_ABOUT THIS TASK:_
All lines from the one with "no prefix: both" through the final line of the records below must be written out exactly, with no other text.

[Dataset entries]
-- pv_equiv track=rewrite | github.com/apache/mesos | support/mesos-split.py | find_project
-- ===== SOURCE A (Python) =====
-- BASE_PROJECT = "mesos"
--
-- SUBPROJECTS = {
--     "libprocess": "3rdparty/libprocess",
--     "stout": "3rdparty/stout"
-- }
--
-- def find_project(filename):
--     """Find a project using its filename."""
--
--     # Find longest prefix match.
--     found_path_len = 0
--     found_project = BASE_PROJECT
--     for project, path in SUBPROJECTS.items():
--         if filename.startswith(path) and len(path) > found_path_len:
--             found_path_len = len(path)
--             found_project = project
--
--     return found_project
-- ===== SOURCE B (Python) =====
-- BASE_PROJECT = "mesos"
--
-- SUBPROJECTS = {
--     "libprocess": "3rdparty/libprocess",
--     "stout": "3rdparty/stout"
-- }
--
-- PATH_TO_PROJECT = {path: project for project, path in SUBPROJECTS.items()}
-- PATH_LENGTHS = sorted({len(path) for path in PATH_TO_PROJECT}, reverse=True)
--
-- def find_project(filename):
--     """Find a project using its filename."""
--     # Reverse index: look up each candidate prefix of filename (longest
--     # length first) directly in a dict keyed by subproject path.  At each
--     # length the slice can equal at most one key, so longest-first lookup
--     # realises the longest-prefix-match rule without scanning the table.
--     for n in PATH_LENGTHS:
--         project = PATH_TO_PROJECT.get(filename[:n])
--         if project is not None:
--             return project
--     return BASE_PROJECT
-- ===== Notes on version B (the rewrite author's own statement) =====
-- stated objective: alternative
-- what changed: Replaces A's running-best startswith scan over the subproject table by a reverse dictionary keyed by path: B precomputes PATH_TO_PROJECT and the distinct path lengths sorted descending, then looks up each exact prefix slice filename[:n] in the dict, longest length first, returning the first hit (BASE_PROJECT if none); at each length the slice can equal at most one key, so longest-first lookup realises A's longest-prefix-match rule.
import Mathlib
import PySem

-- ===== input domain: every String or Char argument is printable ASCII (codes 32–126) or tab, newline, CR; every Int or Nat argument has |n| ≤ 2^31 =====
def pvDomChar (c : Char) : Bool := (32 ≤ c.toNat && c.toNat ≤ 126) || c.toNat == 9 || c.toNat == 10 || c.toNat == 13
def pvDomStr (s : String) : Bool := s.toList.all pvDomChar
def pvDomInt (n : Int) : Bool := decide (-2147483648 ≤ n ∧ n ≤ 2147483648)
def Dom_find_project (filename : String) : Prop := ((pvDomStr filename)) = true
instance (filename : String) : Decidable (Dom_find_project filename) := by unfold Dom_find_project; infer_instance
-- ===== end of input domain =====

-- B replaces A's running-best startswith scan over the subproject table by a reverse
-- index keyed by path, probed with exact prefix slices longest-length-first (objective: alternative).
-- ===== PORT A =====
def pvBASE_PROJECT : String := "mesos"

def pvSUBPROJECTS : List (String × String) :=
  [("libprocess", "3rdparty/libprocess"), ("stout", "3rdparty/stout")]

-- literal port of A: fold carrying (found_path_len, found_project)
def find_project (filename : String) : String :=
  (pvSUBPROJECTS.foldl
    (fun st pp =>
      if PySem.Str.startswith filename pp.2 && decide (st.1 < (PySem.Str.len pp.2 : Int))
      then ((PySem.Str.len pp.2 : Int), pp.1) else st)
    ((0 : Int), pvBASE_PROJECT)).2

-- ===== PORT B =====
-- PATH_TO_PROJECT = {path: project for project, path in SUBPROJECTS.items()}
def pvPATH_TO_PROJECT : PySem.Dict String String :=
  PySem.Dict.ofList (pvSUBPROJECTS.map (fun kv => (kv.2, kv.1)))

-- PATH_LENGTHS = sorted({len(path) for path in PATH_TO_PROJECT}, reverse=True)
def pvPATH_LENGTHS : List Int :=
  PySem.List.sorted
    (PySem.Set.ofList (pvPATH_TO_PROJECT.keys.map (fun p => (PySem.Str.len p : Int))))
    (fun x => x) true

-- the 'for n in PATH_LENGTHS: … return' loop of B
def pvLookupLoop (filename : String) : List Int → String
  | [] => pvBASE_PROJECT
  | n :: rest =>
    match PySem.Dict.get? pvPATH_TO_PROJECT (PySem.Str.slice filename none (some n)) with
    | some project => project
    | none => pvLookupLoop filename rest

def find_project_alt (filename : String) : String :=
  pvLookupLoop filename pvPATH_LENGTHS

-- ===== PRECONDITION & SPEC =====
def Spec_find_project (filename : String) (out : String) : Prop := out = find_project_alt filename
instance (filename : String) (out : String) : Decidable (Spec_find_project filename out) := by unfold Spec_find_project; infer_instance

-- ===== CLAIM (what is proved, stated in full; the proofs are below) =====
def Claim_equal_find_project : Prop := ∀ (filename : String), Dom_find_project filename → Spec_find_project filename (find_project filename)

-- ===== LEMMAS AND PROOFS =====

-- a length-n prefix slice equals a string of length n iff the string is a prefix
theorem pv_slice_eq_iff (s p : String) (n : Nat) (hp : p.toList.length = n) :
    (PySem.Str.slice s none (some (n : Int)) = p) ↔ PySem.Str.startswith s p = true := by
  have hsl : (PySem.Str.slice s none (some (n : Int))).toList = s.toList.take n := by
    simp [PySem.Str.toList_slice, PySem.List.slice_to_natCast]
  rw [PySem.Str.startswith_eq, PySem.Chars.startswith_iff, List.prefix_iff_eq_take,
    ← String.toList_inj, hsl, hp]
  exact ⟨Eq.symm, Eq.symm⟩

-- if a prefix slice of length n ≥ |p| equals p, then p is a prefix of s
theorem pv_startswith_of_slice_eq (s p : String) (n m : Nat) (hp : p.toList.length = m)
    (hmn : m ≤ n) (h : PySem.Str.slice s none (some (n : Int)) = p) :
    PySem.Str.startswith s p = true := by
  rw [← pv_slice_eq_iff s p m hp]
  have hsl : ∀ k : Nat, (PySem.Str.slice s none (some (k : Int))).toList = s.toList.take k := by
    intro k; simp [PySem.Str.toList_slice, PySem.List.slice_to_natCast]
  rw [← String.toList_inj, hsl] at h ⊢
  calc List.take m s.toList = List.take m (List.take n s.toList) := by
        rw [List.take_take]; congr 1; omega
    _ = List.take m p.toList := by rw [h]
    _ = p.toList := by rw [← hp, List.take_length]

-- a prefix slice of length n can never equal a string longer than n
theorem pv_slice_ne_longer (s p : String) (n m : Nat) (hp : p.toList.length = m)
    (h : n < m) : PySem.Str.slice s none (some (n : Int)) ≠ p := by
  intro he
  have := congrArg (fun t => t.toList.length) he
  simp [PySem.Str.toList_slice, PySem.List.slice_to_natCast, hp] at this
  omega

theorem pv_main : ∀ filename, find_project filename = find_project_alt filename := by
  intro filename
  have h19 := pv_slice_eq_iff filename "3rdparty/libprocess" 19 (by decide)
  have h14 := pv_slice_eq_iff filename "3rdparty/stout" 14 (by decide)
  have hl : pvPATH_LENGTHS = [(19 : Int), (14 : Int)] := by decide
  have hc19 : ((19 : Nat) : Int) = (19 : Int) := by norm_num
  have hc14 : ((14 : Nat) : Int) = (14 : Int) := by norm_num
  rw [hc19] at h19; rw [hc14] at h14
  have hD : pvPATH_TO_PROJECT =
      PySem.Dict.mk [("3rdparty/libprocess", "libprocess"), ("3rdparty/stout", "stout")] := by decide
  have hlen1 : ("3rdparty/libprocess".length) = 19 := rfl
  have hlen2 : ("3rdparty/stout".length) = 14 := rfl
  unfold find_project_alt
  rw [hl]
  by_cases hL : PySem.Str.startswith filename "3rdparty/libprocess" = true <;>
  by_cases hS : PySem.Str.startswith filename "3rdparty/stout" = true
  · -- libprocess is a prefix: both sides give "libprocess"
    have e19 := h19.mpr hL
    have hB : pvLookupLoop filename [(19 : Int), (14 : Int)] = "libprocess" := by
      simp [pvLookupLoop, hD, PySem.Dict.get?_mk_cons, e19]
    rw [hB]
    simp at hL hS
    simp [find_project, pvSUBPROJECTS, pvBASE_PROJECT, hL, hS, PySem.Str.len, hlen1, hlen2]
  · have e19 := h19.mpr hL
    have hB : pvLookupLoop filename [(19 : Int), (14 : Int)] = "libprocess" := by
      simp [pvLookupLoop, hD, PySem.Dict.get?_mk_cons, e19]
    rw [hB]
    simp at hL hS
    simp [find_project, pvSUBPROJECTS, pvBASE_PROJECT, hL, hS, PySem.Str.len, hlen1, hlen2]
  · -- only stout is a prefix: both sides give "stout"
    have ne19 : PySem.Str.slice filename none (some (19 : Int)) ≠ "3rdparty/libprocess" :=
      fun he => hL (h19.mp he)
    have e14 := h14.mpr hS
    have hB : pvLookupLoop filename [(19 : Int), (14 : Int)] = "stout" := by
      by_cases hX : PySem.Str.slice filename none (some (19 : Int)) = "3rdparty/stout"
      · simp [pvLookupLoop, hD, PySem.Dict.get?_mk_cons, hX]
      · simp [pvLookupLoop, hD, Ne.symm ne19, e14, Ne.symm hX, PySem.Dict.get?]
    rw [hB]
    simp at hL hS
    simp [find_project, pvSUBPROJECTS, pvBASE_PROJECT, hL, hS, PySem.Str.len, hlen1, hlen2]
  · -- no prefix: both sides give "mesos"
    have ne19 : PySem.Str.slice filename none (some (19 : Int)) ≠ "3rdparty/libprocess" :=
      fun he => hL (h19.mp he)
    have ne19' : PySem.Str.slice filename none (some (19 : Int)) ≠ "3rdparty/stout" := by
      intro he
      exact hS (pv_startswith_of_slice_eq filename "3rdparty/stout" 19 14 (by decide) (by omega)
        (by rw [hc19]; exact he))
    have ne14 : PySem.Str.slice filename none (some (14 : Int)) ≠ "3rdparty/stout" :=
      fun he => hS (h14.mp he)
    have ne14' : PySem.Str.slice filename none (some (14 : Int)) ≠ "3rdparty/libprocess" := by
      have := pv_slice_ne_longer filename "3rdparty/libprocess" 14 19 (by decide) (by omega)
      rwa [hc14] at this
    have hB : pvLookupLoop filename [(19 : Int), (14 : Int)] = "mesos" := by
      simp [pvLookupLoop, hD, Ne.symm ne19, Ne.symm ne19', Ne.symm ne14, Ne.symm ne14',
        pvBASE_PROJECT, PySem.Dict.get?]
    rw [hB]
    simp at hL hS
    simp [find_project, pvSUBPROJECTS, pvBASE_PROJECT, hL, hS, PySem.Str.len, hlen1, hlen2]

-- ===== VERDICT (by name: the statement is the Claim_ definition above) =====
theorem find_project_spec : Claim_equal_find_project := by
  intro filename _
  exact pv_main filename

_RESPONSE TO THE EXERCISE:_
  · -- no prefix: both sides give "mesos"
    have ne19 : PySem.Str.slice filename none (some (19 : Int)) ≠ "3rdparty/libprocess" :=
      fun he => hL (h19.mp he)
    have ne19' : PySem.Str.slice filename none (some (19 : Int)) ≠ "3rdparty/stout" := by
      intro he
      exact hS (pv_startswith_of_slice_eq filename "3rdparty/stout" 19 14 (by decide) (by omega)
        (by rw [hc19]; exact he))
    have ne14 : PySem.Str.slice filename none (some (14 : Int)) ≠ "3rdparty/stout" :=
      fun he => hS (h14.mp he)
    have ne14' : PySem.Str.slice filename none (some (14 : Int)) ≠ "3rdparty/libprocess" := by
      have := pv_slice_ne_longer filename "3rdparty/libprocess" 14 19 (by decide) (by omega)
      rwa [hc14] at this
    have hB : pvLookupLoop filename [(19 : Int), (14 : Int)] = "mesos" := by
      simp [pvLookupLoop, hD, Ne.symm ne19, Ne.symm ne19', Ne.symm ne14, Ne.symm ne14',
        pvBASE_PROJECT, PySem.Dict.get?]
    rw [hB]
    simp at hL hS
    simp [find_project, pvSUBPROJECTS, pvBASE_PROJECT, hL, hS, PySem.Str.len, hlen1, hlen2]

-- ===== VERDICT (by name: the statement is the Claim_ definition above) =====
theorem find_project_spec : Claim_equal_find_project := by
  intro filename _
  exact pv_main filename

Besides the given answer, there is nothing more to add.